-- pv_equiv track=rewrite | github.com/Miller-Ryan-1/quadratic-voting | qv_1.py | count_of_all_possible_permutations_of
-- ===== SOURCE A (Python) =====
-- import math
--
-- def element_frequencies(strategy):
--     '''
--     Give me a base strategy (array of integers).
--
--     I return a list of the frequencies of each of the non-zero integers along with the count
--     of zeros, if any.  The returns are used to determine the number of combinations for the strategy.
--     '''
--     # Initialize data holders
--     strat_dict = {}
--     zeros = 0
--
--     # Loop through each integer in the base strategy
--     for element in strategy:
--         # if its a zero, increase zero count holder
--         if element == 0:
--             zeros += 1
--             continue
--         # If the element has already been seen, increase its count, otherwise add it to dictionary
--         if element in strat_dict.keys():
--             strat_dict[element] += 1
--         else:
--             strat_dict[element] = 1
--
--     frequencies = list(strat_dict.values())
--
--     return frequencies, zeros
--
-- def count_of_all_possible_permutations_of(strategy, p=1):
--     '''
--     Give me a base strategy (array of integers).  Also give p=1 (default) for polar and p=0 for priority QV.
--
--     That base strategy can then be used to find polar permutations (where one or more signs
--     are flipped on positive integers in the base strategy) as well as all permutations of other numbers.
--     When summed for all base strategies of a given N and C, the total number of possible voting
--     options are given.
--
--     Thus, I return a count of all NON-NULL polar permutations.
--     '''
--     # Get the element group details
--     frequencies, zeros = element_frequencies(strategy)
--
--     # Calculate the total permutations of the numbers of the strategy
--     # N! / (a! * b! * ... * x!...) where a,b,... are pulled from frequency list, and x is the count of zeros
--     total_perms = math.factorial(len(strategy))//(math.prod([math.factorial(x) for x in frequencies])*math.factorial(zeros))
--
--     # If polar (p=1) each number can be represented as positive or negative, so count = 2^total number of non-zeros
--     # If priority this term zeros out
--     polar_strat_count = 2**(sum(frequencies)*p)
--
--     # Multiply the two together
--     total_count_of_sets = total_perms * polar_strat_count
--
--     # Account for null strategies, if the base has any:
--     if len(set(strategy)) == 1:
--         # For polar there are two null strategies [n,n,...,n] and [-n,-n,...,-n], for priority just 1
--         if p == 1:
--             total_count_of_sets -= 2
--         else:
--             total_count_of_sets -= 1
--
--     return total_count_of_sets
-- ===== SOURCE B (Python) =====
-- import math
--
-- def count_of_all_possible_permutations_of(strategy, p=1):
--     # Sort the strategy and scan runs of equal values -- no frequency dictionary.
--     s = sorted(strategy)
--     n = len(s)
--     denom = 1
--     zeros = 0
--     i = 0
--     while i < n:
--         j = i
--         while j < n and s[j] == s[i]:
--             j += 1
--         if s[i] == 0:
--             zeros = j - i
--         denom *= math.factorial(j - i)
--         i = j
--     total = (math.factorial(n) // denom) * 2 ** ((n - zeros) * p)
--     if s and s[0] == s[-1]:
--         total -= 2 if p == 1 else 1
--     return total
-- ===== Notes on version B (the rewrite author's own statement) =====
-- stated objective: alternative
-- what changed: B drops the helper and the hash-table frequency tabulation: it sorts the strategy once and scans runs of equal values to get the factorial denominator and the zero count, and tests the null-strategy case by comparing the first and last element of the sorted list instead of building a set.
-- outside the precondition, e.g. on count_of_all_possible_permutations_of([1], -1): A returns -0.5, B returns -0.5
import Mathlib
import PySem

=====

Restate all of the lines in the material exactly as they are.

Exercise result:
-- pv_equiv track=rewrite | github.com/Miller-Ryan-1/quadratic-voting | qv_1.py | count_of_all_possible_permutations_of
-- ===== SOURCE A (Python) =====
-- import math
--
-- def element_frequencies(strategy):
--     '''
--     Give me a base strategy (array of integers).
--
--     I return a list of the frequencies of each of the non-zero integers along with the count
--     of zeros, if any.  The returns are used to determine the number of combinations for the strategy.
--     '''
--     # Initialize data holders
--     strat_dict = {}
--     zeros = 0
--
--     # Loop through each integer in the base strategy
--     for element in strategy:
--         # if its a zero, increase zero count holder
--         if element == 0:
--             zeros += 1
--             continue
--         # If the element has already been seen, increase its count, otherwise add it to dictionary
--         if element in strat_dict.keys():
--             strat_dict[element] += 1
--         else:
--             strat_dict[element] = 1
--
--     frequencies = list(strat_dict.values())
--
--     return frequencies, zeros
--
-- def count_of_all_possible_permutations_of(strategy, p=1):
--     '''
--     Give me a base strategy (array of integers).  Also give p=1 (default) for polar and p=0 for priority QV.
--
--     That base strategy can then be used to find polar permutations (where one or more signs
--     are flipped on positive integers in the base strategy) as well as all permutations of other numbers.
--     When summed for all base strategies of a given N and C, the total number of possible voting
--     options are given.
--
--     Thus, I return a count of all NON-NULL polar permutations.
--     '''
--     # Get the element group details
--     frequencies, zeros = element_frequencies(strategy)
--
--     # Calculate the total permutations of the numbers of the strategy
--     # N! / (a! * b! * ... * x!...) where a,b,... are pulled from frequency list, and x is the count of zeros
--     total_perms = math.factorial(len(strategy))//(math.prod([math.factorial(x) for x in frequencies])*math.factorial(zeros))
--
--     # If polar (p=1) each number can be represented as positive or negative, so count = 2^total number of non-zeros
--     # If priority this term zeros out
--     polar_strat_count = 2**(sum(frequencies)*p)
--
--     # Multiply the two together
--     total_count_of_sets = total_perms * polar_strat_count
--
--     # Account for null strategies, if the base has any:
--     if len(set(strategy)) == 1:
--         # For polar there are two null strategies [n,n,...,n] and [-n,-n,...,-n], for priority just 1
--         if p == 1:
--             total_count_of_sets -= 2
--         else:
--             total_count_of_sets -= 1
--
--     return total_count_of_sets
-- ===== SOURCE B (Python) =====
-- import math
--
-- def count_of_all_possible_permutations_of(strategy, p=1):
--     # Sort the strategy and scan runs of equal values -- no frequency dictionary.
--     s = sorted(strategy)
--     n = len(s)
--     denom = 1
--     zeros = 0
--     i = 0
--     while i < n:
--         j = i
--         while j < n and s[j] == s[i]:
--             j += 1
--         if s[i] == 0:
--             zeros = j - i
--         denom *= math.factorial(j - i)
--         i = j
--     total = (math.factorial(n) // denom) * 2 ** ((n - zeros) * p)
--     if s and s[0] == s[-1]:
--         total -= 2 if p == 1 else 1
--     return total
-- ===== Notes on version B (the rewrite author's own statement) =====
-- stated objective: alternative
-- what changed: B drops the helper and the hash-table frequency tabulation: it sorts the strategy once and scans runs of equal values to get the factorial denominator and the zero count, and tests the null-strategy case by comparing the first and last element of the sorted list instead of building a set.
-- outside the precondition, e.g. on count_of_all_possible_permutations_of([1], -1): A returns -0.5, B returns -0.5
import Mathlib
import PySem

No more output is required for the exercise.